Return, exactly and in full, the lines of the records below starting at the one with "have hfuel : (q" and ending at the one with "-- ===== VERDICT", and no other lines.

(Saved entries)
○ ○ ○ ○ ○ ○ ○

-- pv_equiv track=rewrite | github.com/Erik0810/NMiAI-26 | AstarIsland/archive/solve_round1.py | allocate_queries
-- ===== SOURCE A (Python) =====
-- def allocate_queries(seed_viewports_map, total_budget=50, seeds_count=5):
--     """
--     Allocate queries across seeds. Each seed gets ~10 queries.
--     Within a seed, prioritize viewports by settlement density.
--     Repeat dense viewports for better empirical distributions.
--     """
--     queries_per_seed = total_budget // seeds_count  # 10 each
--
--     all_queries = []
--     for seed_idx in range(seeds_count):
--         viewports = seed_viewports_map[seed_idx]
--         if not viewports:
--             continue
--
--         seed_queries = []
--         budget = queries_per_seed
--
--         # First pass: cover each viewport at least once
--         for vp in viewports:
--             if budget <= 0:
--                 break
--             seed_queries.append({"seed_index": seed_idx, **vp})
--             budget -= 1
--
--         # Second pass: repeat densest viewports
--         vp_idx = 0
--         while budget > 0 and viewports:
--             vp = viewports[vp_idx % len(viewports)]
--             seed_queries.append({"seed_index": seed_idx, **vp})
--             budget -= 1
--             vp_idx += 1
--
--         all_queries.extend(seed_queries)
--
--     return all_queries
-- ===== SOURCE B (Python) =====
-- def allocate_queries(seed_viewports_map, total_budget=50, seeds_count=5):
--     """
--     Allocate queries across seeds, closed-form per seed: the sequence A emits
--     for a seed is just the first max(queries_per_seed, 0) elements of the
--     cyclic repetition of its viewports, i.e. whole copies plus a prefix.
--     """
--     queries_per_seed = total_budget // seeds_count
--     k = max(queries_per_seed, 0)
--
--     all_queries = []
--     for seed_idx in range(seeds_count):
--         viewports = seed_viewports_map[seed_idx]
--         if not viewports:
--             continue
--         reps, rem = divmod(k, len(viewports))
--         chosen = viewports * reps + viewports[:rem]
--         all_queries.extend({"seed_index": seed_idx, **vp} for vp in chosen)
--     return all_queries
-- ===== Notes on version B (the rewrite author's own statement) =====
-- stated objective: alternative
-- what changed: Replaces the per-element budget loops (cover-once pass plus a modulo-indexed refill while-loop) with a closed-form selection per seed: divmod gives whole repetitions and a remainder, and the chosen viewports are list replication plus a slice.
import Mathlib
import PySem

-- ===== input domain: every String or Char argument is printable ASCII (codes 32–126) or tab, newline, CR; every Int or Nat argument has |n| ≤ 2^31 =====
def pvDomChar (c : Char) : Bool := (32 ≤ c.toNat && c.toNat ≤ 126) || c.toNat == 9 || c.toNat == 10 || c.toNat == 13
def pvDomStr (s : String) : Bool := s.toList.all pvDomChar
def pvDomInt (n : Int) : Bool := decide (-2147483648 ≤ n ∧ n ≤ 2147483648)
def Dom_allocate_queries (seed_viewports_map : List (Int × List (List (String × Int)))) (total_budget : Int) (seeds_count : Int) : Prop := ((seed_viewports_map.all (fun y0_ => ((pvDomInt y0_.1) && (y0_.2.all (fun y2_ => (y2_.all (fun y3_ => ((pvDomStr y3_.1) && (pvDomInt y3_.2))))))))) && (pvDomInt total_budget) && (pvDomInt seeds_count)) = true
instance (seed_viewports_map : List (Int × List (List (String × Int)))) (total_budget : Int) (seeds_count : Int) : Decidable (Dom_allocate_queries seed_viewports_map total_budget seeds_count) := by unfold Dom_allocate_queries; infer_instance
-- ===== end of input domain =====

-- B replaces A's two per-element budget loops by a closed-form per-seed selection
-- (whole list repetitions plus a slice); objective: alternative (same cost).

-- ===== PORT A =====
-- {"seed_index": seed_idx, **vp} : dict literal, "seed_index" inserted first, then vp's
-- items in order (overwrite in place). Shared by both ports (both sources build it this way).
def mkQuery (seed_idx : Int) (vp : List (String × Int)) : List (String × Int) :=
  (vp.foldl (fun d kv => PySem.Dict.insert d kv.1 kv.2)
    (PySem.Dict.insert PySem.Dict.empty "seed_index" seed_idx)).items

-- first pass: cover each viewport once while budget > 0; returns (seed_queries, budget)
def firstPassA (seed_idx : Int) : List (List (String × Int)) → Int →
    List (List (String × Int)) × Int
  | [], budget => ([], budget)
  | vp :: rest, budget =>
      if budget ≤ 0 then ([], budget)
      else
        let r := firstPassA seed_idx rest (budget - 1)
        (mkQuery seed_idx vp :: r.1, r.2)

-- second pass: while budget > 0 and viewports: append viewports[vp_idx % len].
-- The loop decrements budget by exactly 1 each iteration, so fuel = budget.toNat is exact;
-- vp_idx % len is Python's % on nonnegative ints = Nat %; the index is always in range.
def secondPassA (seed_idx : Int) (viewports : List (List (String × Int))) :
    Nat → Nat → List (List (String × Int))
  | 0, _ => []
  | fuel + 1, vp_idx =>
      if viewports = [] then []
      else
        mkQuery seed_idx (viewports.getD (vp_idx % viewports.length) []) ::
          secondPassA seed_idx viewports fuel (vp_idx + 1)

def allocate_queries (seed_viewports_map : List (Int × List (List (String × Int)))) (total_budget : Int) (seeds_count : Int) : List (List (String × Int)) :=
  let queries_per_seed := PySem.Int.floordiv total_budget seeds_count
  (PySem.List.pyRange 0 seeds_count 1).foldl (fun all_queries seed_idx =>
    -- dict lookup seed_viewports_map[seed_idx]; KeyError (none) is excluded by Pre_
    let viewports := (seed_viewports_map.lookup seed_idx).getD []
    if viewports = [] then all_queries
    else
      let fp := firstPassA seed_idx viewports queries_per_seed
      all_queries ++ (fp.1 ++ secondPassA seed_idx viewports fp.2.toNat 0)) []

-- ===== PORT B =====
def allocate_queries_alt (seed_viewports_map : List (Int × List (List (String × Int)))) (total_budget : Int) (seeds_count : Int) : List (List (String × Int)) :=
  let queries_per_seed := PySem.Int.floordiv total_budget seeds_count
  let k := max queries_per_seed 0
  (PySem.List.pyRange 0 seeds_count 1).foldl (fun all_queries seed_idx =>
    let viewports := (seed_viewports_map.lookup seed_idx).getD []
    if viewports = [] then all_queries
    else
      -- reps, rem = divmod(k, len(viewports)); len > 0 here
      let reps := PySem.Int.floordiv k (viewports.length : Int)
      let rem := PySem.Int.mod k (viewports.length : Int)
      -- viewports * reps (reps ≥ 0 since k ≥ 0) + viewports[:rem]
      let chosen := (List.replicate reps.toNat viewports).flatten ++
        PySem.List.slice viewports none (some rem)
      all_queries ++ chosen.map (mkQuery seed_idx)) []

-- ===== PRECONDITION & SPEC =====
-- Pre_ excludes exactly A's exceptions: seeds_count = 0 (ZeroDivisionError in
-- total_budget // seeds_count) and a seed index in range(seeds_count) missing
-- from the dict (KeyError).
-- (stated by counting so it is decidable without enumerating range(seeds_count):
-- seeds_count distinct keys inside [0, seeds_count) means every index is present)
def Pre_allocate_queries (seed_viewports_map : List (Int × List (List (String × Int)))) (total_budget : Int) (seeds_count : Int) : Prop :=
  seeds_count ≠ 0 ∧
  (seeds_count < 0 ∨
    ((((seed_viewports_map.map Prod.fst).dedup.filter
        (fun k => 0 ≤ k ∧ k < seeds_count)).length : Int) = seeds_count))
instance (seed_viewports_map : List (Int × List (List (String × Int)))) (total_budget : Int) (seeds_count : Int) : Decidable (Pre_allocate_queries seed_viewports_map total_budget seeds_count) := by unfold Pre_allocate_queries; infer_instance

def pvWitness_allocate_queries : (List (Int × List (List (String × Int)))) × Int × Int :=
  ([(0, [[("lat", 3), ("lon", 4)], [("lat", 5)]]), (1, [])], 7, 2)

def Spec_allocate_queries (seed_viewports_map : List (Int × List (List (String × Int)))) (total_budget : Int) (seeds_count : Int) (out : List (List (String × Int))) : Prop := out = allocate_queries_alt seed_viewports_map total_budget seeds_count
instance (seed_viewports_map : List (Int × List (List (String × Int)))) (total_budget : Int) (seeds_count : Int) (out : List (List (String × Int))) : Decidable (Spec_allocate_queries seed_viewports_map total_budget seeds_count out) := by unfold Spec_allocate_queries; infer_instance

-- ===== CLAIM (what is proved, stated in full; the proofs are below) =====
def Claim_equal_allocate_queries : Prop := ∀ (seed_viewports_map : List (Int × List (List (String × Int)))) (total_budget : Int) (seeds_count : Int), Dom_allocate_queries seed_viewports_map total_budget seeds_count → Pre_allocate_queries seed_viewports_map total_budget seeds_count → Spec_allocate_queries seed_viewports_map total_budget seeds_count (allocate_queries seed_viewports_map total_budget seeds_count)

-- ===== LEMMAS AND PROOFS =====

-- first pass returns the first budget.toNat viewports (mapped) and the budget
-- decreased by how many it took
theorem firstPassA_eq (i : Int) :
    ∀ (V : List (List (String × Int))) (b : Int),
      firstPassA i V b = ((V.take b.toNat).map (mkQuery i), b - (min V.length b.toNat : Nat)) := by
  intro V
  induction V with
  | nil => intro b; simp [firstPassA]
  | cons vp rest ih =>
      intro b
      by_cases hb : b ≤ 0
      · have : b.toNat = 0 := by omega
        simp [firstPassA, hb, this]
      · have hbt : b.toNat = (b - 1).toNat + 1 := by omega
        simp only [firstPassA, if_neg hb, ih (b - 1)]
        refine Prod.ext ?_ ?_
        · rw [hbt]
          simp only [List.take_succ_cons, List.map_cons]
        · simp only [List.length_cons]
          omega

-- the second pass is the cyclic stream starting at index j
theorem secondPassA_eq (i : Int) (V : List (List (String × Int))) (hV : V ≠ []) :
    ∀ (m j : Nat),
      secondPassA i V m j =
        ((List.range m).map (fun t => V.getD ((j + t) % V.length) [])).map (mkQuery i) := by
  intro m
  induction m with
  | zero => intro j; simp [secondPassA]
  | succ m ih =>
      intro j
      rw [List.range_succ_eq_map]
      simp only [secondPassA]
      rw [if_neg hV]
      simp only [List.map_cons, List.map_map]
      congr 1
      rw [ih (j + 1), List.map_map]
      apply List.map_congr_left
      intro t _
      simp only [Function.comp_apply]
      congr 3
      omega

-- the cyclic stream of length m is whole copies of V plus a prefix
theorem stream_eq (V : List (List (String × Int))) (hV : V ≠ []) :
    ∀ (m : Nat),
      (List.range m).map (fun t => V.getD (t % V.length) []) =
        (List.replicate (m / V.length) V).flatten ++ V.take (m % V.length) := by
  intro m
  induction m using Nat.strong_induction_on with
  | _ m ih =>
    have hL : 0 < V.length := List.length_pos_iff.mpr hV
    by_cases hm : m < V.length
    · rw [Nat.div_eq_of_lt hm, Nat.mod_eq_of_lt hm]
      simp only [List.replicate_zero, List.flatten_nil, List.nil_append]
      apply List.ext_getElem
      · simp; omega
      · intro t h1 h2
        have ht : t < V.length := by simp at h1; omega
        simp only [List.getElem_map, List.getElem_range, List.getElem_take]
        rw [Nat.mod_eq_of_lt (by simp at h1; omega), List.getD_eq_getElem?_getD,
          List.getElem?_eq_getElem ht, Option.getD_some]
    · push_neg at hm
      have hsplit : m = V.length + (m - V.length) := by omega
      rw [hsplit, List.range_add, List.map_append, List.map_map]
      have h1 : (List.range V.length).map (fun t => V.getD (t % V.length) []) = V := by
        apply List.ext_getElem
        · simp
        · intro t ht1 ht2
          have ht : t < V.length := by simpa using ht1
          simp only [List.getElem_map, List.getElem_range]
          rw [Nat.mod_eq_of_lt ht, List.getD_eq_getElem?_getD,
            List.getElem?_eq_getElem ht, Option.getD_some]
      have h2 : ((List.range (m - V.length)).map
            ((fun t => V.getD (t % V.length) []) ∘ (fun j => V.length + j))) =
          (List.replicate ((m - V.length) / V.length) V).flatten ++
            V.take ((m - V.length) % V.length) := by
        rw [← ih (m - V.length) (by omega)]
        apply List.map_congr_left
        intro t _
        simp [Function.comp, Nat.add_mod_left]
      rw [h1, h2]
      rw [Nat.add_div_left _ hL, Nat.add_mod_left]
      simp [List.replicate_succ, List.append_assoc]

-- A's per-seed output (take n + cyclic refill) equals B's closed form
theorem key_lemma (V : List (List (String × Int))) (hV : V ≠ []) (n : Nat) :
    (V.take n).map (mkQuery i) ++
      ((List.range (n - min V.length n)).map (fun t => V.getD (t % V.length) [])).map (mkQuery i) =
    (((List.replicate (n / V.length) V).flatten ++ V.take (n % V.length)).map (mkQuery i)) := by
  have hL : 0 < V.length := List.length_pos_iff.mpr hV
  rw [← List.map_append]
  congr 1
  by_cases hn : n < V.length
  · rw [Nat.div_eq_of_lt hn, Nat.mod_eq_of_lt hn]
    have : n - min V.length n = 0 := by omega
    simp [this]
  · push_neg at hn
    have hmin : min V.length n = V.length := by omega
    rw [hmin, List.take_of_length_le hn, stream_eq V hV]
    have hsplit : n = V.length + (n - V.length) := by omega
    conv_rhs => rw [hsplit]
    rw [Nat.add_div_left _ hL, Nat.add_mod_left]
    simp [List.replicate_succ, List.append_assoc]

-- per-seed step functions of the two folds agree
theorem step_eq (m : List (Int × List (List (String × Int)))) (q : Int)
    (acc : List (List (String × Int))) (seed_idx : Int) :
    (let viewports := (m.lookup seed_idx).getD []
     if viewports = [] then acc
     else
       let fp := firstPassA seed_idx viewports q
       acc ++ (fp.1 ++ secondPassA seed_idx viewports fp.2.toNat 0)) =
    (let viewports := (m.lookup seed_idx).getD []
     if viewports = [] then acc
     else
       let reps := PySem.Int.floordiv (max q 0) (viewports.length : Int)
       let rem := PySem.Int.mod (max q 0) (viewports.length : Int)
       let chosen := (List.replicate reps.toNat viewports).flatten ++
         PySem.List.slice viewports none (some rem)
       acc ++ chosen.map (mkQuery seed_idx)) := by
  set V := (m.lookup seed_idx).getD [] with hVdef
  by_cases hV : V = []
  · simp [hV]
  · rw [if_neg hV, if_neg hV]
    have hL : 0 < V.length := List.length_pos_iff.mpr hV
    set n := q.toNat with hn
    have hk : max q 0 = ((n : Nat) : Int) := by omega
    have hreps : PySem.Int.floordiv (max q 0) (V.length : Int) = ((n / V.length : Nat) : Int) := by
      rw [hk]; exact PySem.Int.floordiv_natCast n V.length
    have hrem : PySem.Int.mod (max q 0) (V.length : Int) = ((n % V.length : Nat) : Int) := by
      rw [hk]; exact PySem.Int.mod_natCast n V.length
    rw [firstPassA_eq]
    dsimp only
    have hfuel : (q - (min V.length q.toNat : Nat)).toNat = n - min V.length n := by omega
    rw [hfuel, secondPassA_eq seed_idx V hV]
    simp only [Nat.zero_add]
    rw [key_lemma V hV n, hreps, hrem, PySem.List.slice_to _ (by positivity)]
    simp only [Int.toNat_natCast]

-- ===== VERDICT (by name: the statement is the Claim_ definition above) =====
theorem allocate_queries_spec : Claim_equal_allocate_queries := by
  intro m tb sc _ _
  unfold Spec_allocate_queries allocate_queries allocate_queries_alt
  apply PySem.List.foldl_congr_mem
  intro acc i _
  exact step_eq m (PySem.Int.floordiv tb sc) acc i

○ ○ ○ ○ ○ ○ ○

## Solution
    have hfuel : (q - (min V.length q.toNat : Nat)).toNat = n - min V.length n := by omega
    rw [hfuel, secondPassA_eq seed_idx V hV]
    simp only [Nat.zero_add]
    rw [key_lemma V hV n, hreps, hrem, PySem.List.slice_to _ (by positivity)]
    simp only [Int.toNat_natCast]

-- ===== VERDICT (by name: the statement is the Claim_ definition above) =====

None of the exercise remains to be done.